Records excerpted from a collection

-- pv_equiv track=rewrite | github.com/Jassica-Li/LeetCode | dp/08all_construct.py | all_construct_with_tabulation
-- ===== SOURCE A (Python) =====
-- def all_construct_with_tabulation(target, word_bank):
--     result_array = [None] * (len(target) + 1)
--     result_array[0] = [[]]
--
--     for i in range(len(result_array)):
--         if result_array[i] is not None:
--             for word in word_bank:
--                 if len(word) + i <= len(target) and target[i:len(word) + i] == word:
--                     if result_array[i + len(word)] is None:
--                         result_array[i + len(word)] = []
--                     for combination in result_array[i]:
--                         result_array[len(word) + i].append([word] + combination)
--     return result_array[len(target)]
-- ===== SOURCE B (Python) =====
-- def all_construct_with_tabulation(target, word_bank):
--     # Pull-style DP: cell j is built in one comprehension from earlier cells;
--     # no None sentinels and no in-place pushing into later cells.
--     combos = [[[]]]
--     for j in range(1, len(target) + 1):
--         combos.append([[word] + c
--                        for i in range(j)
--                        for word in word_bank
--                        if len(word) == j - i and target[i:j] == word
--                        for c in combos[i]])
--     res = combos[len(target)]
--     return res if res else None
-- ===== Notes on version B (the rewrite author's own statement) =====
-- stated objective: simpler
-- what changed: Replaces A's forward-pushing tabulation over a None-sentinel array (mutating later cells word by word) with a pull-style DP that builds each cell completely in one comprehension from earlier cells, using empty-list instead of None to mark unreachable positions.
import Mathlib
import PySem

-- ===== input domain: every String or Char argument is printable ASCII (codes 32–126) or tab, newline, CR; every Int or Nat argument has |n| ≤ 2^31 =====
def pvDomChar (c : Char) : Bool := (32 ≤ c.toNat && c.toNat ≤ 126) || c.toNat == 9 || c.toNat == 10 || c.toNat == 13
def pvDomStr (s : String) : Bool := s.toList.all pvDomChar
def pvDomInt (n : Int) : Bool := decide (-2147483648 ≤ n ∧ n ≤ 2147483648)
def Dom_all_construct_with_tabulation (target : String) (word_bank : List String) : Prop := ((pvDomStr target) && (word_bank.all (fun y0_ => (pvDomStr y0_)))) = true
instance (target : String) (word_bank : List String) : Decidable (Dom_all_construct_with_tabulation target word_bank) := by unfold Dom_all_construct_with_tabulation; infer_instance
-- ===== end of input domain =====

-- B replaces A's forward-pushing None-sentinel tabulation by a pull-style DP that
-- builds each cell in one comprehension from earlier cells (objective: simpler).


-- ===== PORT A =====
-- len(word) + i <= len(target) and target[i:len(word)+i] == word
-- (the slice is exact here: 0 ≤ i and 0 ≤ len(word)+i, so it is take/drop)
abbrev pvCondA (t : List Char) (i : Nat) (w : String) : Prop :=
  w.toList.length + i ≤ t.length ∧ (t.drop i).take w.toList.length = w.toList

▶ **WHAT YOU HAVE TO DO**: Within the data above, how many lines contain "toList"? Respond with the tally alone.

▶ **RESPONSE TO THIS TASK**: 2